Increasing rebuild time and failure probability
Drive capacity has grown at a much faster rate than transfer speed, and error rates have only fallen a little in comparison. Therefore, larger-capacity drives may take hours if not days to rebuild, during which time other drives may fail or yet undetected read errors may surface. The rebuild time is also limited if the entire array is still in operation at reduced capacity. Given an array with only one redundant drive, a second drive failure would cause complete failure of the array. Even though individual drives' mean time between failure have increased over time, this increase has not kept pace with the increased storage capacity of the drives. The time to rebuild the array after a single drive failure, as well as the chance of a second failure during a rebuild, have increased over time.Some commentators have declared that RAID 6 is only a "band aid" in this respect, because it only kicks the problem a little further down the road. However, according to the 2006 NetApp study of Berriman et al., the chance of failure decreases by a factor of about 3,800 for a proper implementation of RAID 6, even when using commodity drives. Nevertheless, if the currently observed technology trends remain unchanged, in 2019 a RAID 6 array will have the same chance of failure as its RAID 5 counterpart had in 2010.
Mirroring schemes such as RAID 10 have a bounded recovery time as they require the copy of a single failed drive, compared with parity schemes such as RAID 6, which require the copy of all blocks of the drives in an array set. Triple parity schemes, or triple mirroring, have been suggested as one approach to improve resilience to an additional drive failure during this large rebuild time.

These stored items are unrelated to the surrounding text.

-- pv_equiv track=rewrite | github.com/aorangehc/Daily-coding | 字节豆包MarsCode-青训营-寒假专场/codes/Python/统计班级中的说谎者.py | solution
-- ===== SOURCE A (Python) =====
-- from collections import defaultdict
--
-- def solution(A):
--     # 对成绩进行排序
--     sorted_A = sorted(A)
--
--     # 创建一个字典，用于存储每个成绩小于或等于自己的学生数量
--     count_dict = defaultdict(int)
--     for i, score in enumerate(sorted_A):
--         count_dict[score] = i + 1
--
--     # 计算说谎的学生数量
--     liars = 0
--     for score in A:
--         less_or_equal = count_dict[score]
--         greater = len(A) - less_or_equal
--         if less_or_equal > greater:
--             liars += 1
--
--     return liars
-- ===== SOURCE B (Python) =====
-- from collections import Counter
--
-- def solution(A):
--     n = len(A)
--     cnt = Counter(A)
--     total = 0
--     cum = 0
--     for k in sorted(cnt):
--         f = cnt[k]
--         cum += f
--         if 2 * cum > n:
--             total += f
--     return total
-- ===== Notes on version B (the rewrite author's own statement) =====
-- stated objective: simpler
-- what changed: Replaces A's rank dict built from the sorted list plus a per-student loop of n lookups by a Counter and a single prefix-sum sweep over the sorted distinct scores, adding each score's frequency when 2*cum > n.
import Mathlib
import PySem

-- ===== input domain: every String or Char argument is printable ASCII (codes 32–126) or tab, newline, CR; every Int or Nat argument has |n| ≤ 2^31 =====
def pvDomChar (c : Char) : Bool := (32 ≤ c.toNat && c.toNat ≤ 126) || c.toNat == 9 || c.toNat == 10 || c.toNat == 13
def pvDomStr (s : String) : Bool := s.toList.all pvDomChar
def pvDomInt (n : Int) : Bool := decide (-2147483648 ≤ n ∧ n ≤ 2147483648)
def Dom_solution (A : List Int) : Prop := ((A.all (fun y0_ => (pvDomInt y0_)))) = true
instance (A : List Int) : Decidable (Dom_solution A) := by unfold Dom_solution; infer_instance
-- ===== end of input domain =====

-- B replaces A's per-student loop (n dict lookups) by one prefix-sum sweep over the sorted distinct scores; simpler, same result.

-- ===== PORT A =====
def solution (A : List Int) : Int :=
  let sortedA := PySem.List.sorted A (fun x => x) false
  let countDict := (PySem.List.enumerate sortedA).foldl
    (fun (d : PySem.Dict Int Int) p => d.insert p.2 (p.1 + 1)) PySem.Dict.empty
  A.foldl (fun liars score =>
    let lessOrEqual := countDict.getD score 0  -- defaultdict(int): missing key reads as 0
    let greater := (A.length : Int) - lessOrEqual
    if lessOrEqual > greater then liars + 1 else liars) 0

-- ===== PORT B =====
def solution_alt (A : List Int) : Int :=
  let n := (A.length : Int)
  let cnt := PySem.Dict.counter A
  ((PySem.List.sorted cnt.keys (fun x => x) false).foldl
    (fun (st : Int × Int) k =>
      let f := cnt.getD k 0
      let cum := st.1 + f
      (cum, if 2 * cum > n then st.2 + f else st.2)) (0, 0)).2

-- ===== PRECONDITION & SPEC =====
def Spec_solution (A : List Int) (out : Int) : Prop := out = solution_alt A
instance (A : List Int) (out : Int) : Decidable (Spec_solution A out) := by unfold Spec_solution; infer_instance

-- ===== CLAIM (what is proved, stated in full; the proofs are below) =====
def Claim_equal_solution : Prop := ∀ (A : List Int), Dom_solution A → Spec_solution A (solution A)

-- ===== LEMMAS AND PROOFS =====

-- Inserts whose keys all differ from k do not change the value at k.
theorem pv_getD_foldl_insert_not_mem (l : List (Int × Int)) (d : PySem.Dict Int Int)
    (k : Int) (h : ∀ p ∈ l, p.2 ≠ k) :
    (l.foldl (fun (d : PySem.Dict Int Int) p => d.insert p.2 (p.1 + 1)) d).getD k 0
      = d.getD k 0 := by
  induction l generalizing d with
  | nil => rfl
  | cons p t ih =>
      simp only [List.foldl_cons]
      rw [ih _ (fun q hq => h q (List.mem_cons_of_mem _ hq)),
          PySem.Dict.getD_insert,
          if_neg (fun he => (h p List.mem_cons_self) he.symm)]

-- A's dict on a sorted list: the stored rank of k is start + #{x ≤ k}.
theorem pv_dictA (s : List Int) (hs : s.Pairwise (· ≤ ·)) (st : Int)
    (d : PySem.Dict Int Int) (k : Int) (hk : k ∈ s) :
    ((PySem.List.enumerate s st).foldl
        (fun (d : PySem.Dict Int Int) p => d.insert p.2 (p.1 + 1)) d).getD k 0
      = st + (s.countP (fun x => decide (x ≤ k)) : Int) := by
  induction s generalizing st d with
  | nil => cases hk
  | cons x t ih =>
      rw [PySem.List.enumerate_cons]
      simp only [List.foldl_cons]
      have hx : ∀ y ∈ t, x ≤ y := fun y hy => (List.pairwise_cons.mp hs).1 y hy
      by_cases hkt : k ∈ t
      · have hxk : x ≤ k := hx k hkt
        rw [ih (List.pairwise_cons.mp hs).2 (st + 1) _ hkt]
        simp only [List.countP_cons, hxk, decide_true, if_true]
        push_cast
        ring
      · have hk_eq : k = x := by
          rcases List.mem_cons.mp hk with h | h
          · exact h
          · exact absurd h hkt
        subst hk_eq
        have hnone : ∀ p ∈ PySem.List.enumerate t (st + 1), p.2 ≠ k := by
          intro p hp
          rcases (PySem.List.mem_enumerate_iff _ _ _).mp hp with ⟨j, hj, rfl⟩
          intro hcontra
          exact hkt (hcontra ▸ List.getElem_mem hj)
        rw [pv_getD_foldl_insert_not_mem _ _ _ hnone, PySem.Dict.getD_insert]
        have hct : t.countP (fun x => decide (x ≤ k)) = 0 := by
          rw [List.countP_eq_zero]
          intro y hy
          have : k ≤ y := hx y hy
          have : y ≠ k := fun h => hkt (h ▸ hy)
          simp only [decide_eq_true_eq]
          omega
        simp [hct]

-- Grouping: summing (count in A) over a nodup list of keys covering A computes A.countP.
theorem pv_sum_count (ks : List Int) (hnd : ks.Nodup) (A : List Int)
    (hcov : ∀ x ∈ A, x ∈ ks) (P : Int → Prop) [DecidablePred P] :
    (ks.map (fun k => if P k then (A.count k : Int) else 0)).sum
      = (A.countP (fun x => decide (P x)) : Int) := by
  induction A with
  | nil => simp
  | cons x A' ih =>
      have hcov' : ∀ y ∈ A', y ∈ ks := fun y hy => hcov y (List.mem_cons_of_mem _ hy)
      have key : (ks.map (fun k => if P k then ((x :: A').count k : Int) else 0)).sum
          = (ks.map (fun k => if P k then (A'.count k : Int) else 0)).sum
            + (if P x then (1 : Int) else 0) := by
        have hx : x ∈ ks := hcov x List.mem_cons_self
        clear hcov hcov' ih
        induction ks with
        | nil => cases hx
        | cons k ks' ihk =>
            rcases List.mem_cons.mp hx with he | hx'
            · subst he
              have hkn : x ∉ ks' := (List.nodup_cons.mp hnd).1
              simp only [List.map_cons, List.sum_cons, List.count_cons, beq_iff_eq]
              have hrw : (ks'.map (fun k => if P k
                    then ((A'.count k + if x = k then 1 else 0 : Nat) : Int) else 0)).sum
                  = (ks'.map (fun k => if P k then (A'.count k : Int) else 0)).sum := by
                congr 1
                apply List.map_congr_left
                intro j hj
                have hxj : x ≠ j := fun h => hkn (h ▸ hj)
                simp [hxj]
              rw [hrw]
              simp only [if_true]
              split_ifs <;> push_cast <;> ring
            · have hk : k ≠ x := by
                intro h; exact (List.nodup_cons.mp hnd).1 (h ▸ hx')
              have hih := ihk (List.nodup_cons.mp hnd).2 hx'
              simp only [List.map_cons, List.sum_cons] at *
              rw [List.count_cons]
              simp only [beq_iff_eq, Ne.symm hk, if_false]
              push_cast at hih ⊢
              rw [hih]
              simp only [add_zero]
              ring
      rw [key, ih hcov', List.countP_cons]
      simp only [decide_eq_true_eq]
      split_ifs <;> push_cast <;> ring

-- B's sweep: the running prefix sum names A.countP (≤ k), so the fold totals the grouped sum.
theorem pv_sweep (A : List Int) (n : Int) (ks : List Int) (hs : ks.Pairwise (· < ·))
    (c0 t0 : Int)
    (hc : ∀ k ∈ ks, c0 + (ks.map (fun j => if j ≤ k then (A.count j : Int) else 0)).sum
            = (A.countP (fun x => decide (x ≤ k)) : Int)) :
    (ks.foldl (fun (st : Int × Int) k =>
        let f := (A.count k : Int)
        let cum := st.1 + f
        (cum, if 2 * cum > n then st.2 + f else st.2)) (c0, t0)).2
      = t0 + (ks.map (fun k =>
          if 2 * (A.countP (fun x => decide (x ≤ k)) : Int) > n
          then (A.count k : Int) else 0)).sum := by
  induction ks generalizing c0 t0 with
  | nil => simp
  | cons k rest ih =>
      have hlt : ∀ j ∈ rest, k < j := fun j hj => (List.pairwise_cons.mp hs).1 j hj
      have hck : c0 + (A.count k : Int) = (A.countP (fun x => decide (x ≤ k)) : Int) := by
        have := hc k List.mem_cons_self
        have hrest0 : (rest.map (fun j => if j ≤ k then (A.count j : Int) else 0))
            = rest.map (fun _ => (0 : Int)) := by
          apply List.map_congr_left
          intro j hj
          have := hlt j hj
          simp
          omega
        simp only [List.map_cons, List.sum_cons, hrest0] at this
        simpa using this
      have hc' : ∀ j ∈ rest,
          (c0 + (A.count k : Int))
            + (rest.map (fun i => if i ≤ j then (A.count i : Int) else 0)).sum
          = (A.countP (fun x => decide (x ≤ j)) : Int) := by
        intro j hj
        have := hc j (List.mem_cons_of_mem _ hj)
        have hkj : k ≤ j := le_of_lt (hlt j hj)
        simp only [List.map_cons, List.sum_cons, hkj, if_true] at this
        omega
      simp only [List.foldl_cons]
      rw [ih (List.pairwise_cons.mp hs).2 _ _ hc']
      simp only [List.map_cons, List.sum_cons]
      rw [← hck]
      split_ifs with h
      · ring
      · ring

-- ===== VERDICT (by name: the statement is the Claim_ definition above) =====
theorem solution_spec : Claim_equal_solution := by
  intro A _
  unfold Spec_solution solution solution_alt
  simp only []
  set n : Int := (A.length : Int) with hn
  -- A side
  have hsortP : (PySem.List.sorted A (fun x => x) false).Pairwise (· ≤ ·) := by
    simpa using PySem.List.sorted_pairwise A (fun x => x)
  have hdict : ∀ score ∈ A,
      (((PySem.List.enumerate (PySem.List.sorted A (fun x => x) false)).foldl
          (fun (d : PySem.Dict Int Int) p => d.insert p.2 (p.1 + 1)) PySem.Dict.empty).getD score 0)
        = (A.countP (fun x => decide (x ≤ score)) : Int) := by
    intro score hsc
    have hmem : score ∈ PySem.List.sorted A (fun x => x) false :=
      (PySem.List.mem_sorted _ _ _ _).mpr hsc
    rw [pv_dictA _ hsortP 0 _ _ hmem]
    rw [(PySem.List.sorted_perm A (fun x => x) false).countP_eq]
    ring
  have hA : (A.foldl (fun liars score =>
      let lessOrEqual := (((PySem.List.enumerate (PySem.List.sorted A (fun x => x) false)).foldl
          (fun (d : PySem.Dict Int Int) p => d.insert p.2 (p.1 + 1)) PySem.Dict.empty).getD score 0)
      let greater := n - lessOrEqual
      if lessOrEqual > greater then liars + 1 else liars) 0)
      = (A.countP (fun score =>
          decide (2 * (A.countP (fun x => decide (x ≤ score)) : Int) > n)) : Int) := by
    rw [PySem.List.foldl_congr_mem (g := fun liars score =>
        if 2 * (A.countP (fun x => decide (x ≤ score)) : Int) > n then liars + 1 else liars)]
    · rw [PySem.List.foldl_ite_add_one]
      ring
    · intro acc x hx
      simp only [hdict x hx]
      congr 1
      · simp only [eq_iff_iff]
        constructor <;> intro h <;> omega
  -- B side
  set ks := PySem.List.sorted (PySem.Dict.counter A).keys (fun x => x) false with hks
  have hksS : ks = PySem.List.sorted (PySem.Set.ofList A) (fun x => x) false := by
    rw [hks, PySem.Dict.keys_counter]
  have hksLt : ks.Pairwise (· < ·) := by
    rw [hksS]; exact PySem.List.sorted_ofList_pairwise_lt A
  have hksNd : ks.Nodup := List.Pairwise.imp (fun h => ne_of_lt h) hksLt
  have hksCov : ∀ x ∈ A, x ∈ ks := by
    intro x hx
    rw [hksS]
    exact (PySem.List.mem_sorted _ _ _ _).mpr ((PySem.Set.mem_ofList _ _).mpr hx)
  have hcnt : ∀ k, (PySem.Dict.counter A).getD k 0 = (A.count k : Int) :=
    fun k => PySem.Dict.getD_counter A k
  have hB : ((ks.foldl (fun (st : Int × Int) k =>
      let f := (PySem.Dict.counter A).getD k 0
      let cum := st.1 + f
      (cum, if 2 * cum > n then st.2 + f else st.2)) (0, 0)).2)
      = (A.countP (fun score =>
          decide (2 * (A.countP (fun x => decide (x ≤ score)) : Int) > n)) : Int) := by
    rw [PySem.List.foldl_congr_mem (g := fun (st : Int × Int) k =>
        let f := (A.count k : Int)
        let cum := st.1 + f
        (cum, if 2 * cum > n then st.2 + f else st.2))]
    · rw [pv_sweep A n ks hksLt 0 0]
      · rw [pv_sum_count ks hksNd A hksCov
            (fun s => 2 * (A.countP (fun x => decide (x ≤ s)) : Int) > n)]
        ring
      · intro k hk
        rw [pv_sum_count ks hksNd A hksCov (fun j => j ≤ k)]
        simp
    · intro st k hk
      simp only [hcnt]
  rw [hA, ← hB]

Atomicity: including parity inconsistency due to system crashes
A system crash or other interruption of a write operation can result in states where the parity is inconsistent with the data due to non-atomicity of the write process, such that the parity cannot be used for recovery in the case of a disk failure. The RAID write hole is a known data corruption issue in older and low-end RAIDs, caused by interrupted destaging of writes to disk. The write hole can be addressed with write-ahead logging. Recently mdadm fixed it by introducing a dedicated journaling device for that purpose.This is a little understood and rarely mentioned failure mode for redundant storage systems that do not utilize transactional features. Database researcher Jim Gray wrote "Update in Place is a Poison Apple" during the early days of relational database commercialization.